Your goal: Within the data, how many lines hold the word "directory"? Answer with nothing but the number.

Extracted information Start Marker

-- pv_equiv track=rewrite | github.com/nanbada/Angella-Meta-Harness | mcp-servers/scion_coordination_ops.py | _overlap_pairs
-- ===== SOURCE A (Python) =====
-- def _normalize_path(value: str) -> str:
--     normalized = value.strip().replace("\\", "/")
--     while normalized.startswith("./"):
--         normalized = normalized[2:]
--     return normalized.rstrip("/")
--
-- def _normalize_paths(values: list[str] | None) -> list[str]:
--     if not values:
--         return []
--     output: list[str] = []
--     seen: set[str] = set()
--     for value in values:
--         normalized = _normalize_path(value)
--         if not normalized or normalized in seen:
--             continue
--         seen.add(normalized)
--         output.append(normalized)
--     return sorted(output)
--
-- def _paths_overlap(candidate: str, claimed: str) -> bool:
--     if candidate == claimed:
--         return True
--     return candidate.startswith(f"{claimed}/") or claimed.startswith(f"{candidate}/")
--
-- def _overlap_pairs(candidate_files: list[str], peer_files: list[str]) -> list[tuple[str, str]]:
--     pairs: list[tuple[str, str]] = []
--     seen: set[tuple[str, str]] = set()
--     for candidate in _normalize_paths(candidate_files):
--         for claimed in _normalize_paths(peer_files):
--             if not _paths_overlap(candidate, claimed):
--                 continue
--             pair = (candidate, claimed)
--             if pair in seen:
--                 continue
--             seen.add(pair)
--             pairs.append(pair)
--     return pairs
-- ===== SOURCE B (Python) =====
-- def _clean(value: str) -> str:
--     v = value.strip().replace("\\", "/")
--     while v.startswith("./"):
--         v = v[2:]
--     return v.rstrip("/")
--
-- def _ancestors(path: str) -> list[str]:
--     # proper directory prefixes of path, shortest first
--     return [path[:i] for i, ch in enumerate(path) if ch == "/"]
--
-- def _normalized(values: list[str]) -> list[str]:
--     return sorted(x for x in {_clean(v) for v in values} if x)
--
-- def _overlap_pairs(candidate_files: list[str], peer_files: list[str]) -> list[tuple[str, str]]:
--     cands = _normalized(candidate_files)
--     peers = _normalized(peer_files)
--     peer_set = set(peers)
--     # index every peer under each of its directory ancestors
--     desc: dict[str, list[str]] = {}
--     for a, p in [(a, p) for p in peers for a in _ancestors(p)]:
--         desc.setdefault(a, []).append(p)
--     pairs: list[tuple[str, str]] = []
--     for c in cands:
--         ups = [a for a in _ancestors(c) if a in peer_set]
--         if c in peer_set:
--             ups.append(c)
--         pairs += [(c, p) for p in ups]
--         pairs += [(c, p) for p in desc.get(c, [])]
--     return pairs
-- ===== Notes on version B (the rewrite author's own statement) =====
-- stated objective: faster
-- what changed: Replaces A's all-pairs candidate x peer overlap scan (with a redundant seen-set and per-candidate renormalization of the peer list) by an output-sensitive index: peers are put in a hash set and indexed under each of their directory-ancestor prefixes once, then each candidate collects its overlapping peers by looking up its own ancestor prefixes in the set and its descendants in the index.
import Mathlib
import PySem

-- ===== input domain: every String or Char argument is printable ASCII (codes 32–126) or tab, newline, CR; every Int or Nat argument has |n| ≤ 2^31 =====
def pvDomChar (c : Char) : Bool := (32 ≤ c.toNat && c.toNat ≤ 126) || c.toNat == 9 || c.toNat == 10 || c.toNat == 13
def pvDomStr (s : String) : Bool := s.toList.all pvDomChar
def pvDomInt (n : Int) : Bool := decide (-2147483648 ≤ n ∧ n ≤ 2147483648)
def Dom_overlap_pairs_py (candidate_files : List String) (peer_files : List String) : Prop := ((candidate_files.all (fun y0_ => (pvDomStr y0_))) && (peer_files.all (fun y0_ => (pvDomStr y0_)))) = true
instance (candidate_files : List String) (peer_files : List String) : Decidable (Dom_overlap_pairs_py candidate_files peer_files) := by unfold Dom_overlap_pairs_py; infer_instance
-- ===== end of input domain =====

-- B replaces A's all-pairs O(n*m) overlap scan by a directory-ancestor index over the peers:
-- per candidate it looks up its ancestor prefixes in a peer set and its descendants in the
-- prebuilt index (objective: faster, output-sensitive).

-- ===== PORT A =====
-- shared normalization helper: both Pythons contain the identical path-cleaning code
-- str.rstrip("/") has no PySem primitive; hand port (exact: drops exactly the trailing '/' characters)
def pvRstripSlash (cs : List Char) : List Char := (cs.reverse.dropWhile (· == '/')).reverse

-- the `while normalized.startswith("./"): normalized = normalized[2:]` loop, on the char list (exact)
def pvDropDotSlash : List Char → List Char
  | '.' :: '/' :: rest => pvDropDotSlash rest
  | cs => cs

def pvCleanPath (value : String) : String :=
  let normalized := PySem.Str.replace (PySem.Str.strip value) "\\" "/"
  String.ofList (pvRstripSlash (pvDropDotSlash normalized.toList))

def pvNormalizePathsA (values : List String) : List String :=
  if values.isEmpty then []
  else
    let st := values.foldl (fun (acc : List String × PySem.Set String) value =>
      let normalized := pvCleanPath value
      if normalized == "" || acc.2.contains normalized then acc
      else (acc.1 ++ [normalized], acc.2.add normalized)) ([], PySem.Set.empty)
    PySem.List.sorted st.1 (fun x => x) false

def pvPathsOverlap (candidate claimed : String) : Bool :=
  if candidate == claimed then true
  else PySem.Str.startswith candidate (claimed ++ "/") || PySem.Str.startswith claimed (candidate ++ "/")

def overlap_pairs_py (candidate_files : List String) (peer_files : List String) : List (String × String) :=
  let st := (pvNormalizePathsA candidate_files).foldl
    (fun (acc : List (String × String) × PySem.Set (String × String)) candidate =>
      (pvNormalizePathsA peer_files).foldl (fun acc claimed =>
        if !(pvPathsOverlap candidate claimed) then acc
        else if acc.2.contains (candidate, claimed) then acc
        else (acc.1 ++ [(candidate, claimed)], acc.2.add (candidate, claimed))) acc)
    ([], PySem.Set.empty)
  st.1

-- ===== PORT B =====
-- [path[:i] for i, ch in enumerate(path) if ch == "/"]
def pvAncestors (path : String) : List String :=
  ((PySem.List.enumerate path.toList 0).filter (fun p => p.2 == '/')).map
    (fun p => String.ofList (PySem.List.slice path.toList none (some p.1)))

-- sorted(x for x in {_clean(v) for v in values} if x)
def pvNormalizedB (values : List String) : List String :=
  PySem.List.sorted ((PySem.Set.ofList (values.map pvCleanPath)).filter (fun x => x != "")) (fun x => x) false

def overlap_pairs_py_alt (candidate_files : List String) (peer_files : List String) : List (String × String) :=
  let cands := pvNormalizedB candidate_files
  let peers := pvNormalizedB peer_files
  let peerSet := PySem.Set.ofList peers
  -- for a, p in [(a, p) for p in peers for a in _ancestors(p)]: desc.setdefault(a, []).append(p)
  let desc := (peers.flatMap (fun p => (pvAncestors p).map (fun a => (a, p)))).foldl
    (fun (d : PySem.Dict String (List String)) pr => d.modify pr.1 [] (fun l => l ++ [pr.2]))
    PySem.Dict.empty
  cands.foldl (fun pairs c =>
    let ups := (pvAncestors c).filter (fun a => peerSet.contains a)
    let ups := if peerSet.contains c then ups ++ [c] else ups
    pairs ++ ups.map (fun p => (c, p)) ++ (desc.getD c []).map (fun p => (c, p))) []
-- pv_equiv track=rewrite | github.com/mblayman/markwiki | markwiki/wiki.py | _get_sections_from_parts
-- ===== SOURCE A (Python) =====
-- from collections import namedtuple
--
-- Section = namedtuple('Section', ['name', 'path'])
--
-- def _get_sections_from_parts(section_parts):
--     '''Transform the section parts into sections usable by view templates.'''
--     sections = []
--
--     section_path = []
--     for part in section_parts:
--         if part is '':
--             continue
--
--         section_path.append(part)
--         # Put the sections parts together to generate the section path.
--         sections.append(Section(part, '/'.join(section_path)))
--
--     return sections
-- ===== SOURCE B (Python) =====
-- from collections import namedtuple
--
-- Section = namedtuple('Section', ['name', 'path'])
--
-- def _get_sections_from_parts(section_parts):
--     '''Transform the section parts into sections usable by view templates.'''
--     kept = [part for part in section_parts if part is not '']
--     # Join once; every cumulative section path is a length-computed prefix of it.
--     full = '/'.join(kept)
--     sections = []
--     end = -1
--     for name in kept:
--         end += len(name) + 1
--         sections.append(Section(name, full[:end]))
--     return sections
-- ===== Notes on version B (the rewrite author's own statement) =====
-- stated objective: alternative
-- what changed: Instead of maintaining a growing list of parts and re-joining it at every iteration, B joins the kept parts once into the full path string and produces each cumulative section path as a prefix slice of that string at a running length offset.
import Mathlib
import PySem

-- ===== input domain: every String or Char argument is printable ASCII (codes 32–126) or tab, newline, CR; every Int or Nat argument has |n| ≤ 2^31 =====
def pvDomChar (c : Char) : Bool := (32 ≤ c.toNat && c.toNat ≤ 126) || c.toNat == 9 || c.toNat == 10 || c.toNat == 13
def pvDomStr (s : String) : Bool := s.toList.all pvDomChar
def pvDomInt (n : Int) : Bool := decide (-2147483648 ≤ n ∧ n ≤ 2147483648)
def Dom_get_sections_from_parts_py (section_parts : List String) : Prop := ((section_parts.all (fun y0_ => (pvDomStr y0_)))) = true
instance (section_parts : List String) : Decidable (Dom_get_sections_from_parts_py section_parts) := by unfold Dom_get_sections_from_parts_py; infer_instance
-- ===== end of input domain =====

-- B joins the kept parts once and takes each cumulative path as a length-computed
-- prefix slice of that one string, instead of re-joining a growing list each step
-- (objective: alternative; same asymptotic cost).

-- ===== PORT A =====
-- Loop state: (sections built so far, section_path built so far); '/'.join = PySem.Str.join.
def get_sections_from_parts_py (section_parts : List String) : List (String × String) :=
  (section_parts.foldl
    (fun (st : List (String × String) × List String) part =>
      if part = "" then st
      else (st.1 ++ [(part, PySem.Str.join "/" (st.2 ++ [part]))], st.2 ++ [part]))
    ([], [])).1

-- ===== PORT B =====
-- kept = filter; full = one '/'.join; loop state: (sections, end); full[:end] = Str.slice.
def get_sections_from_parts_py_alt (section_parts : List String) : List (String × String) :=
  let kept := section_parts.filter (fun part => part != "")
  let full := PySem.Str.join "/" kept
  (kept.foldl
    (fun (st : List (String × String) × Int) name =>
      let e := st.2 + (PySem.Str.len name : Int) + 1
      (st.1 ++ [(name, PySem.Str.slice full none (some e))], e))
    ([], -1)).1

-- ===== PRECONDITION & SPEC =====
def Spec_get_sections_from_parts_py (section_parts : List String) (out : List (String × String)) : Prop := out = get_sections_from_parts_py_alt section_parts
instance (section_parts : List String) (out : List (String × String)) : Decidable (Spec_get_sections_from_parts_py section_parts out) := by unfold Spec_get_sections_from_parts_py; infer_instance

-- ===== CLAIM (what is proved, stated in full; the proofs are below) =====
def Claim_equal_get_sections_from_parts_py : Prop := ∀ (section_parts : List String), Dom_get_sections_from_parts_py section_parts → Spec_get_sections_from_parts_py section_parts (get_sections_from_parts_py section_parts)

-- ===== LEMMAS AND PROOFS =====

-- Recursive characterisation of A's loop (proof helper).
def mkA (path : List String) : List String → List (String × String)
  | [] => []
  | p :: ps =>
    if p = "" then mkA path ps
    else (p, PySem.Str.join "/" (path ++ [p])) :: mkA (path ++ [p]) ps

-- Recursive characterisation of B's loop (proof helper).
def mkC (full : String) (e : Int) : List String → List (String × String)
  | [] => []
  | n :: ns =>
    (n, PySem.Str.slice full none (some (e + (PySem.Str.len n : Int) + 1))) ::
      mkC full (e + (PySem.Str.len n : Int) + 1) ns

theorem foldA_eq_mkA (ks : List String) (secs : List (String × String)) (path : List String) :
    (ks.foldl
      (fun (st : List (String × String) × List String) part =>
        if part = "" then st
        else (st.1 ++ [(part, PySem.Str.join "/" (st.2 ++ [part]))], st.2 ++ [part]))
      (secs, path)).1 = secs ++ mkA path ks := by
  induction ks generalizing secs path with
  | nil => simp [mkA]
  | cons p ps ih =>
      by_cases hp : p = "" <;> simp [mkA, hp, ih, List.append_assoc]

theorem foldB_eq_mkC (full : String) (ks : List String) (secs : List (String × String)) (e : Int) :
    (ks.foldl
      (fun (st : List (String × String) × Int) name =>
        let e := st.2 + (PySem.Str.len name : Int) + 1
        (st.1 ++ [(name, PySem.Str.slice full none (some e))], e))
      (secs, e)).1 = secs ++ mkC full e ks := by
  induction ks generalizing secs e with
  | nil => simp [mkC]
  | cons n ns ih =>
      simp only [List.foldl_cons]
      rw [ih]
      simp [mkC]

theorem chars_join_split (sep : List Char) (l1 l2 : List (List Char)) (h1 : l1 ≠ []) (h2 : l2 ≠ []) :
    PySem.Chars.join sep (l1 ++ l2) = PySem.Chars.join sep l1 ++ sep ++ PySem.Chars.join sep l2 := by
  induction l1 with
  | nil => exact absurd rfl h1
  | cons x t ih =>
      cases t with
      | nil =>
          cases l2 with
          | nil => exact absurd rfl h2
          | cons y t2 => simp [PySem.Chars.join_cons_cons, PySem.Chars.join_singleton]
      | cons y t' =>
          have := ih (by simp)
          simp only [List.cons_append, PySem.Chars.join_cons_cons] at *
          simp [this, List.append_assoc]

theorem str_join_singleton (sep p : String) : PySem.Str.join sep [p] = p := by
  apply String.toList_inj.mp
  simp [PySem.Str.toList_join, PySem.Chars.join_singleton]

theorem str_join_append (sep p : String) (l : List String) (h : l ≠ []) :
    PySem.Str.join sep (l ++ [p]) = PySem.Str.join sep l ++ sep ++ p := by
  apply String.toList_inj.mp
  simp only [PySem.Str.toList_join, List.map_append, List.map_cons, List.map_nil,
    String.toList_append]
  have := chars_join_split sep.toList (l.map String.toList) [p.toList] (by simpa using h) (by simp)
  simpa [PySem.Chars.join_singleton] using this

-- A prefix slice of the full join, cut at the length of the join of an initial
-- segment, IS the join of that initial segment.
theorem slice_join_prefix (pre rest : List String) (hpre : pre ≠ []) :
    PySem.Str.slice (PySem.Str.join "/" (pre ++ rest)) none
        (some ((PySem.Str.join "/" pre).toList.length : Int))
      = PySem.Str.join "/" pre := by
  apply String.toList_inj.mp
  rw [PySem.Str.toList_slice]
  simp only [PySem.Chars.slice_eq_listSlice]
  rw [PySem.List.slice_to_natCast]
  cases rest with
  | nil => simp
  | cons r rs =>
      have : PySem.Str.join "/" (pre ++ (r :: rs))
          = PySem.Str.join "/" pre ++ "/" ++ PySem.Str.join "/" (r :: rs) := by
        apply String.toList_inj.mp
        simp only [PySem.Str.toList_join, List.map_append, String.toList_append]
        exact chars_join_split _ _ _ (by simpa using hpre) (by simp)
      rw [this]
      simp

-- Invariant carried through B's loop: e is the length (as Int) of the join of the
-- processed prefix (−1 for the empty prefix), and full is the join of everything.
theorem mkC_eq_mkA (rest : List String) (pre : List String) (e : Int)
    (hrest : ∀ x ∈ rest, x ≠ "")
    (he : (pre = [] ∧ e = -1) ∨ (pre ≠ [] ∧ e = ((PySem.Str.join "/" pre).toList.length : Int))) :
    mkC (PySem.Str.join "/" (pre ++ rest)) e rest = mkA pre rest := by
  induction rest generalizing pre e with
  | nil => simp [mkC, mkA]
  | cons n ns ih =>
      have hn : n ≠ "" := hrest n (by simp)
      have hn0 : (0:Int) ≤ PySem.Str.len n := by simp [PySem.Str.len_eq]
      have he0 : (-1:Int) ≤ e := by
        rcases he with ⟨_, h⟩ | ⟨_, h⟩ <;> subst h <;> omega
      have hlen : (PySem.Str.join "/" (pre ++ [n])).toList.length
          = (e + (PySem.Str.len n : Int) + 1).toNat := by
        rcases he with ⟨hp, he⟩ | ⟨hp, he⟩
        · subst hp he
          simp [str_join_singleton, PySem.Str.len_eq]
        · rw [str_join_append "/" n pre hp, he]
          simp [PySem.Str.len_eq]
          omega
      have hslice : PySem.Str.slice (PySem.Str.join "/" (pre ++ (n :: ns))) none
            (some (e + (PySem.Str.len n : Int) + 1)) = PySem.Str.join "/" (pre ++ [n]) := by
        have hb : (e + (PySem.Str.len n : Int) + 1)
            = (((PySem.Str.join "/" (pre ++ [n])).toList.length : Int)) := by
          rw [hlen]; omega
        rw [hb]
        have := slice_join_prefix (pre ++ [n]) ns (by simp)
        simpa [List.append_assoc] using this
      simp only [mkC, mkA, if_neg hn]
      rw [hslice]
      congr 1
      have := ih (pre ++ [n]) (e + (PySem.Str.len n : Int) + 1)
        (fun x hx => hrest x (by simp [hx]))
        (Or.inr ⟨by simp, by rw [hlen]; omega⟩)
      simpa [List.append_assoc] using this

-- A's loop ignores empty parts, so it equals itself on the filtered input.
theorem mkA_filter (ks : List String) (path : List String) :
    mkA path ks = mkA path (ks.filter (fun p => p != "")) := by
  induction ks generalizing path with
  | nil => rfl
  | cons p ps ih =>
      by_cases hp : p = ""
      · simp [mkA, hp, List.filter, ih]
      · have h : (p != "") = true := by simp [hp]
        simp [mkA, hp, List.filter, h, ih]

-- ===== VERDICT (by name: the statement is the Claim_ definition above) =====
theorem get_sections_from_parts_py_spec : Claim_equal_get_sections_from_parts_py := by
  intro sp _
  unfold Spec_get_sections_from_parts_py get_sections_from_parts_py get_sections_from_parts_py_alt
  rw [foldA_eq_mkA, foldB_eq_mkC]
  simp only [List.nil_append]
  rw [mkA_filter sp []]
  exact (mkC_eq_mkA (sp.filter (fun p => p != "")) [] (-1)
    (fun x hx => by simpa using (List.mem_filter.mp hx).2) (Or.inl ⟨rfl, rfl⟩)).symm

Extracted information End Marker

Exercise response: 4